What you need to do — Please repeat exactly the lines below from the one containing "def pvUpChar (c" down to the one containing "-- ===== CLAIM", both included, and nothing else.

Data for review —

-- pv_equiv track=rewrite | github.com/Arshidtm/DSA | section1/Data Structure/string.py | titl
-- ===== SOURCE A (Python) =====
-- def titl(s):
--     new_str = ''
--     capitalize_next = True
--
--     for char in s:
--         if char == ' ':
--             new_str += char
--             capitalize_next = True  # Set flag to capitalize next character
--         else:
--             if capitalize_next and 'a' <= char <= 'z':
--                 new_str += chr(ord(char) - 32)  # Capitalize the character
--             elif not capitalize_next and "A" <= char <= 'Z':
--                 new_str += chr(ord(char) + 32)  # Lowercase the character
--             else:
--                 new_str += char
--             capitalize_next = False  # Reset flag after processing a character
--
--     return new_str
-- ===== SOURCE B (Python) =====
-- def titl(s):
--     words = []
--     for w in s.split(' '):
--         if w:
--             head = chr(ord(w[0]) - 32) if 'a' <= w[0] <= 'z' else w[0]
--             tail = ''.join(chr(ord(c) + 32) if 'A' <= c <= 'Z' else c for c in w[1:])
--             words.append(head + tail)
--         else:
--             words.append(w)
--     return ' '.join(words)
-- ===== Notes on version B (the rewrite author's own statement) =====
-- stated objective: simpler
-- what changed: Replaces the flag-driven per-character loop with a split-on-space / per-word-map / join decomposition: each word's first character is uppercased if it is a lowercase ASCII letter and the remaining characters are lowercased if uppercase ASCII letters, with the same ord-arithmetic case shift as A.
import Mathlib
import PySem

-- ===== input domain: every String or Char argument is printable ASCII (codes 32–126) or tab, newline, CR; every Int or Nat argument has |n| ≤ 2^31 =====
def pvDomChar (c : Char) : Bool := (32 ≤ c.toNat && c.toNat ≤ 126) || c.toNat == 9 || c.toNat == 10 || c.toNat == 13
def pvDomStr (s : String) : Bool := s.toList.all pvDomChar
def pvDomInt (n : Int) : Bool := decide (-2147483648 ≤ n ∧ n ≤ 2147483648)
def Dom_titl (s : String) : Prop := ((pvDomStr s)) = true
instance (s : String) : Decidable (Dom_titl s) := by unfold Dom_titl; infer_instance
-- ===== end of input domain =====

-- B replaces A's flag-driven single-character loop by a split-on-space / per-word-map / join decomposition (objective: simpler).

-- ===== PORT A =====
-- chr(ord(c) - 32) for 'a' ≤ c ≤ 'z'
def pvUpChar (c : Char) : Char := Char.ofNat (c.toNat - 32)
-- chr(ord(c) + 32) for 'A' ≤ c ≤ 'Z'
def pvDownChar (c : Char) : Char := Char.ofNat (c.toNat + 32)

-- the for-loop over the characters, carrying the capitalize_next flag; output built forward
def titlGo (cap : Bool) : List Char → List Char
  | [] => []
  | c :: rest =>
    if c = ' ' then c :: titlGo true rest
    else (if cap = true ∧ 'a' ≤ c ∧ c ≤ 'z' then pvUpChar c
          else if cap = false ∧ 'A' ≤ c ∧ c ≤ 'Z' then pvDownChar c
          else c) :: titlGo false rest

def titl (s : String) : String := String.mk (titlGo true s.toList)

-- ===== PORT B =====
-- lowercase the tail characters of a word
def pvTailFix (w : List Char) : List Char :=
  w.map (fun c => if 'A' ≤ c ∧ c ≤ 'Z' then pvDownChar c else c)

-- process one word: uppercase first char if 'a'..'z', lowercase the rest where 'A'..'Z'
def pvWordFix (w : List Char) : List Char :=
  match w with
  | [] => []
  | c :: rest => (if 'a' ≤ c ∧ c ≤ 'z' then pvUpChar c else c) :: pvTailFix rest

def titl_alt (s : String) : String :=
  String.mk (PySem.Chars.join [' '] ((s.toList.splitOn ' ').map pvWordFix))

-- ===== PRECONDITION & SPEC =====
def Spec_titl (s : String) (out : String) : Prop := out = titl_alt s
instance (s : String) (out : String) : Decidable (Spec_titl s out) := by unfold Spec_titl; infer_instance

-- ===== CLAIM (what is proved, stated in full; the proofs are below) =====
def Claim_equal_titl : Prop := ∀ (s : String), Dom_titl s → Spec_titl s (titl s)

-- ===== LEMMAS AND PROOFS =====

theorem intercalate_cons_head (sep : List Char) (x : Char) (w : List Char)
    (ws : List (List Char)) :
    sep.intercalate ((x :: w) :: ws) = x :: sep.intercalate (w :: ws) := by
  cases ws <;> simp [List.intercalate, List.intersperse]

theorem splitOn_char_cons (c : Char) (l : List Char) :
    (c :: l).splitOn ' ' =
      if c = ' ' then [] :: l.splitOn ' '
      else List.modifyHead (List.cons c) (l.splitOn ' ') := by
  simp [List.splitOn, List.splitOnP_cons]

-- B's whole pipeline on the char list
def pvB (l : List Char) : List Char :=
  PySem.Chars.join [' '] ((l.splitOn ' ').map pvWordFix)

-- B's pipeline when the loop is in the "inside a word, flag down" state:
-- the first word's chars all get the tail treatment
def pvBmid (l : List Char) : List Char :=
  match l.splitOn ' ' with
  | [] => []
  | w :: ws => PySem.Chars.join [' '] (pvTailFix w :: ws.map pvWordFix)

theorem titlGo_eq (l : List Char) :
    titlGo true l = pvB l ∧ titlGo false l = pvBmid l := by
  induction l with
  | nil => constructor <;> simp [titlGo, pvB, pvBmid, pvWordFix,
      pvTailFix, PySem.Chars.join, List.intercalate]
  | cons c rest ih =>
    obtain ⟨iht, ihf⟩ := ih
    obtain ⟨w, ws, hsplit⟩ : ∃ w ws, rest.splitOn ' ' = w :: ws := by
      rcases h : rest.splitOn ' ' with _ | ⟨w, ws⟩
      · exact absurd h (List.splitOnP_ne_nil _ _)
      · exact ⟨w, ws, rfl⟩
    by_cases hc : c = ' '
    · subst hc
      constructor <;>
        simp_all [titlGo, pvB, pvBmid, splitOn_char_cons, pvWordFix, pvTailFix,
          PySem.Chars.join, List.intercalate]
    · constructor <;>
        simp_all [titlGo, pvB, pvBmid, splitOn_char_cons, pvWordFix, pvTailFix,
          PySem.Chars.join, intercalate_cons_head]

-- ===== VERDICT (by name: the statement is the Claim_ definition above) =====
theorem titl_spec : Claim_equal_titl := by
  intro s _
  unfold Spec_titl titl titl_alt
  rw [(titlGo_eq s.toList).1]
  rfl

Exercise response —
def pvUpChar (c : Char) : Char := Char.ofNat (c.toNat - 32)
-- chr(ord(c) + 32) for 'A' ≤ c ≤ 'Z'
def pvDownChar (c : Char) : Char := Char.ofNat (c.toNat + 32)

-- the for-loop over the characters, carrying the capitalize_next flag; output built forward
def titlGo (cap : Bool) : List Char → List Char
  | [] => []
  | c :: rest =>
    if c = ' ' then c :: titlGo true rest
    else (if cap = true ∧ 'a' ≤ c ∧ c ≤ 'z' then pvUpChar c
          else if cap = false ∧ 'A' ≤ c ∧ c ≤ 'Z' then pvDownChar c
          else c) :: titlGo false rest

def titl (s : String) : String := String.mk (titlGo true s.toList)

-- ===== PORT B =====
-- lowercase the tail characters of a word
def pvTailFix (w : List Char) : List Char :=
  w.map (fun c => if 'A' ≤ c ∧ c ≤ 'Z' then pvDownChar c else c)

-- process one word: uppercase first char if 'a'..'z', lowercase the rest where 'A'..'Z'
def pvWordFix (w : List Char) : List Char :=
  match w with
  | [] => []
  | c :: rest => (if 'a' ≤ c ∧ c ≤ 'z' then pvUpChar c else c) :: pvTailFix rest

def titl_alt (s : String) : String :=
  String.mk (PySem.Chars.join [' '] ((s.toList.splitOn ' ').map pvWordFix))

-- ===== PRECONDITION & SPEC =====
def Spec_titl (s : String) (out : String) : Prop := out = titl_alt s
instance (s : String) (out : String) : Decidable (Spec_titl s out) := by unfold Spec_titl; infer_instance

-- ===== CLAIM (what is proved, stated in full; the proofs are below) =====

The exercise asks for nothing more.